**Activity:** The reply must be the number of lines in the following material that include the word "pvDomStr", and nothing more.

**Given data:**
-- pv_equiv track=rewrite | github.com/Snailman03/Command_line_test | CommandLineTest_1.py | validate_options
-- ===== SOURCE A (Python) =====
-- def validate_options(options):
--     if len(options) > 3:
--         return False
--     for option in options:
--         if not option.startswith('-'):
--             return False
--         if '--' in option and len(option.split('=')) > 2:
--             return False
--         if any(char in option for char in '!@#$%^&*()+=[]{}|;:",<>?/'):
--             return False
--     return True
-- ===== SOURCE B (Python) =====
-- _FORBIDDEN = frozenset('!@#$%^&*()+=[]{}|;:",<>?/')
--
-- def validate_options(options):
--     # Stage 1: at most three options.
--     if len(options) > 3:
--         return False
--     # Stage 2: every option starts with '-'.
--     if not all(option.startswith('-') for option in options):
--         return False
--     # Stage 3: pool every character of every option into one string and test
--     # set-disjointness with the forbidden set once, globally.  ('=' is
--     # forbidden, so A's '--'/split('=') branch is subsumed by this test.)
--     return _FORBIDDEN.isdisjoint(''.join(options))
-- ===== Notes on version B (the rewrite author's own statement) =====
-- stated objective: alternative
-- what changed: A runs one early-return loop doing three checks per option (startswith, a redundant double-dash/split-on-equals branch that is subsumed because '=' is itself forbidden, and a per-option forbidden-character scan); B validates in independent stages: a count check, a prefix pass, and then a single global set-disjointness test between the frozenset of forbidden characters and the pool of all characters of all options joined into one string, so no per-option forbidden scan and no early-return loop remain.
import Mathlib
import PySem

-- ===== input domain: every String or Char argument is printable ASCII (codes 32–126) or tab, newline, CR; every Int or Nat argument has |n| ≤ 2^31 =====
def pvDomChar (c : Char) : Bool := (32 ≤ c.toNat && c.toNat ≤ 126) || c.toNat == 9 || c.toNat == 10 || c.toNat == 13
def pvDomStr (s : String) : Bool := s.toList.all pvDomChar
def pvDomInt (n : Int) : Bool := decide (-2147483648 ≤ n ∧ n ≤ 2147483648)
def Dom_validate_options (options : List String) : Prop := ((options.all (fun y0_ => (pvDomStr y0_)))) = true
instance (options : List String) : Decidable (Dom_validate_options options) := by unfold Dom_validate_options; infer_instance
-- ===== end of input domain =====

-- B replaces A's single early-return loop (three checks per option; the '--'/split('=')
-- branch is subsumed since '=' is forbidden) by staged passes: count check, prefix pass,
-- then ONE global set-disjointness test between the forbidden set and all pooled characters.

-- ===== PORT A =====
-- the forbidden-character string A scans
def pvForbiddenA : List Char := "!@#$%^&*()+=[]{}|;:\",<>?/".toList

-- the for-loop of A: early return False, else continue
def pvLoopA : List String → Bool
  | [] => true
  | option :: rest =>
    if !(PySem.Str.startswith option "-") then false
    else if PySem.Str.isIn "--" option && decide ((PySem.Chars.splitOn option.toList ['=']).length > 2) then false
    else if pvForbiddenA.any (fun c => option.toList.contains c) then false
    else pvLoopA rest

def validate_options (options : List String) : Bool :=
  if options.length > 3 then false else pvLoopA options

-- ===== PORT B =====
-- the frozenset of forbidden characters (the literal's characters are pairwise distinct)
def pvForbiddenB : PySem.Set Char := PySem.Set.ofList "!@#$%^&*()+=[]{}|;:\",<>?/".toList

-- ''.join(options): all characters of all options pooled into one string
def pvJoinedB (options : List String) : List Char := (options.map String.toList).flatten

def validate_options_alt (options : List String) : Bool :=
  if options.length > 3 then false
  else if !(options.all (fun o => PySem.Str.startswith o "-")) then false
  else pvForbiddenB.all (fun c => !((pvJoinedB options).contains c))

-- ===== PRECONDITION & SPEC =====
def Spec_validate_options (options : List String) (out : Bool) : Prop := out = validate_options_alt options
instance (options : List String) (out : Bool) : Decidable (Spec_validate_options options out) := by unfold Spec_validate_options; infer_instance

-- ===== CLAIM (what is proved, stated in full; the proofs are below) =====
def Claim_equal_validate_options : Prop := ∀ (options : List String), Dom_validate_options options → Spec_validate_options options (validate_options options)

-- ===== LEMMAS AND PROOFS =====

-- splitOn.go never splits when the separator character does not occur in the rest of the input
theorem pvSplitOn_go_no_sep (l : List Char) (h : '=' ∉ l) :
    ∀ (fuel : Nat), l.length < fuel → ∀ (cur : List Char) (acc : List (List Char)),
      PySem.Chars.splitOn.go ['='] fuel l cur acc = ((cur.reverse ++ l) :: acc).reverse := by
  induction l with
  | nil =>
    intro fuel hf cur acc
    cases fuel with
    | zero => omega
    | succ n => simp [PySem.Chars.splitOn.go]
  | cons c rest ih =>
    intro fuel hf cur acc
    cases fuel with
    | zero => simp at hf
    | succ n =>
      have hc : c ≠ '=' := fun hh => h (hh ▸ List.mem_cons_self)
      have hpre : List.isPrefixOf ['='] (c :: rest) = false := by
        simp [List.isPrefixOf]
        exact fun hh => hc hh.symm
      rw [PySem.Chars.splitOn.go]
      simp only [hpre, Bool.false_eq_true, if_false]
      have := ih (fun hm => h (List.mem_cons_of_mem _ hm)) n
        (by simpa using Nat.lt_of_succ_lt_succ hf) (c :: cur) acc
      rw [this]
      simp

theorem pvSplitOn_no_sep (s : List Char) (h : '=' ∉ s) :
    PySem.Chars.splitOn s ['='] = [s] := by
  unfold PySem.Chars.splitOn
  rw [pvSplitOn_go_no_sep s h (s.length + 1) (by omega) [] []]
  simp

-- "clean" = no forbidden character occurs in the option
def pvClean (l : List Char) : Bool := l.all (fun c => !pvForbiddenA.contains c)

-- per-option equivalence, at the character-list level:
-- A's chain of three checks equals (starts with '-') && clean
theorem pvElem_chars (l : List Char) :
    (if !(PySem.Chars.startswith l ['-']) then false
     else if PySem.Chars.isIn ['-', '-'] l && decide ((PySem.Chars.splitOn l ['=']).length > 2) then false
     else if pvForbiddenA.any (fun c => l.contains c) then false
     else true) = (PySem.Chars.startswith l ['-'] && pvClean l) := by
  match l with
  | [] => decide
  | c :: rest =>
    by_cases hc : PySem.Chars.startswith (c :: rest) ['-'] = true
    · rw [hc]
      simp only [Bool.not_true, Bool.false_eq_true, if_false, Bool.true_and]
      have hcdash : '-' = c := by
        simpa [PySem.Chars.startswith, List.isPrefixOf] using hc
      subst hcdash
      by_cases hbad : ∃ x ∈ ('-' :: rest : List Char), x ∈ pvForbiddenA
      · obtain ⟨x, hxr, hxf⟩ := hbad
        have h3 : pvForbiddenA.any (fun c => ('-' :: rest).contains c) = true := by
          refine List.any_eq_true.mpr ⟨x, hxf, ?_⟩
          simp [List.contains_eq_mem, hxr]
        have hm : pvClean ('-' :: rest) = false := by
          refine List.all_eq_false.mpr ⟨x, hxr, ?_⟩
          simp [List.contains_eq_mem, hxf]
        rw [hm, h3]
        split <;> rfl
      · push Not at hbad
        have hne : '=' ∉ ('-' :: rest : List Char) := fun hm =>
          hbad '=' hm (by decide)
        have h2 : decide ((PySem.Chars.splitOn ('-' :: rest) ['=']).length > 2) = false := by
          rw [pvSplitOn_no_sep _ hne]; simp
        have h3 : pvForbiddenA.any (fun c => ('-' :: rest).contains c) = false := by
          refine List.any_eq_false.mpr ?_
          intro x hxf
          simp only [List.contains_eq_mem, decide_eq_true_eq]
          exact fun hmem => hbad x hmem hxf
        have hrhs : pvClean ('-' :: rest) = true := by
          refine List.all_eq_true.mpr ?_
          intro x hxr
          simp only [Bool.not_eq_eq_eq_not, Bool.not_true, List.contains_eq_mem,
            decide_eq_false_iff_not]
          exact fun hmem => hbad x hxr hmem
        rw [h2, Bool.and_false]
        simp only [Bool.false_eq_true, if_false]
        rw [h3]
        simp only [Bool.false_eq_true, if_false]
        exact hrhs.symm
    · rw [Bool.eq_false_iff.mpr hc]
      simp

-- A's loop equals: every option starts with '-' AND every option is clean
theorem pvLoopA_eq (l : List String) :
    pvLoopA l = (l.all (fun o => PySem.Str.startswith o "-") && l.all (fun o => pvClean o.toList)) := by
  induction l with
  | nil => rfl
  | cons o rest ih =>
    have he := pvElem_chars o.toList
    have hs : PySem.Str.startswith o "-" = PySem.Chars.startswith o.toList ['-'] := by
      rw [PySem.Str.startswith_eq]; rfl
    have hi : PySem.Str.isIn "--" o = PySem.Chars.isIn ['-', '-'] o.toList := by
      rw [PySem.Str.isIn_eq]; rfl
    simp only [pvLoopA, List.all_cons, hs, hi, ih]
    split_ifs with h1 h2 h3
    · simp only [Bool.not_eq_eq_eq_not, Bool.not_true] at h1
      simp [h1]
    · rw [if_neg (by simp [h1]), if_pos h2] at he
      rcases Bool.and_eq_false_iff.mp he.symm with h | h <;> simp [h]
    · rw [if_neg (by simp [h1]), if_neg h2, if_pos h3] at he
      rcases Bool.and_eq_false_iff.mp he.symm with h | h <;> simp [h]
    · rw [if_neg (by simp [h1]), if_neg h2, if_neg h3] at he
      have he2 := he.symm
      simp only [Bool.and_eq_true] at he2
      obtain ⟨hsw, hcl⟩ := he2
      rw [hsw, hcl]
      simp

-- every option clean ↔ the pooled character list is clean
theorem pvClean_flatten (options : List String) :
    options.all (fun o => pvClean o.toList) = pvClean (pvJoinedB options) := by
  unfold pvJoinedB pvClean
  rw [List.all_flatten, List.all_map]
  rfl

-- disjointness is symmetric at the Bool level
theorem pvDisjoint_comm (a b : List Char) :
    a.all (fun c => !b.contains c) = b.all (fun c => !a.contains c) := by
  rw [Bool.eq_iff_iff]
  simp only [List.all_eq_true, Bool.not_eq_eq_eq_not, Bool.not_true, List.contains_eq_mem,
    decide_eq_false_iff_not]
  exact ⟨fun h x hx hm => h x hm hx, fun h x hx hm => h x hm hx⟩

-- the frozenset's element list is exactly A's forbidden-character list (all distinct)
theorem pvForbiddenB_toList : pvForbiddenB = pvForbiddenA := by decide

-- ===== VERDICT (by name: the statement is the Claim_ definition above) =====
theorem validate_options_spec : Claim_equal_validate_options := by
  intro options _
  unfold Spec_validate_options validate_options validate_options_alt
  by_cases h : options.length > 3
  · simp [h]
  · rw [if_neg h, if_neg h, pvLoopA_eq]
    by_cases hp : options.all (fun o => PySem.Str.startswith o "-") = true
    · rw [hp, Bool.true_and, Bool.not_true]
      simp only [Bool.false_eq_true, if_false]
      rw [pvClean_flatten, pvForbiddenB_toList]
      unfold pvClean
      exact pvDisjoint_comm _ _
    · rw [Bool.eq_false_iff.mpr hp]
      simp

**Expected answer:** 2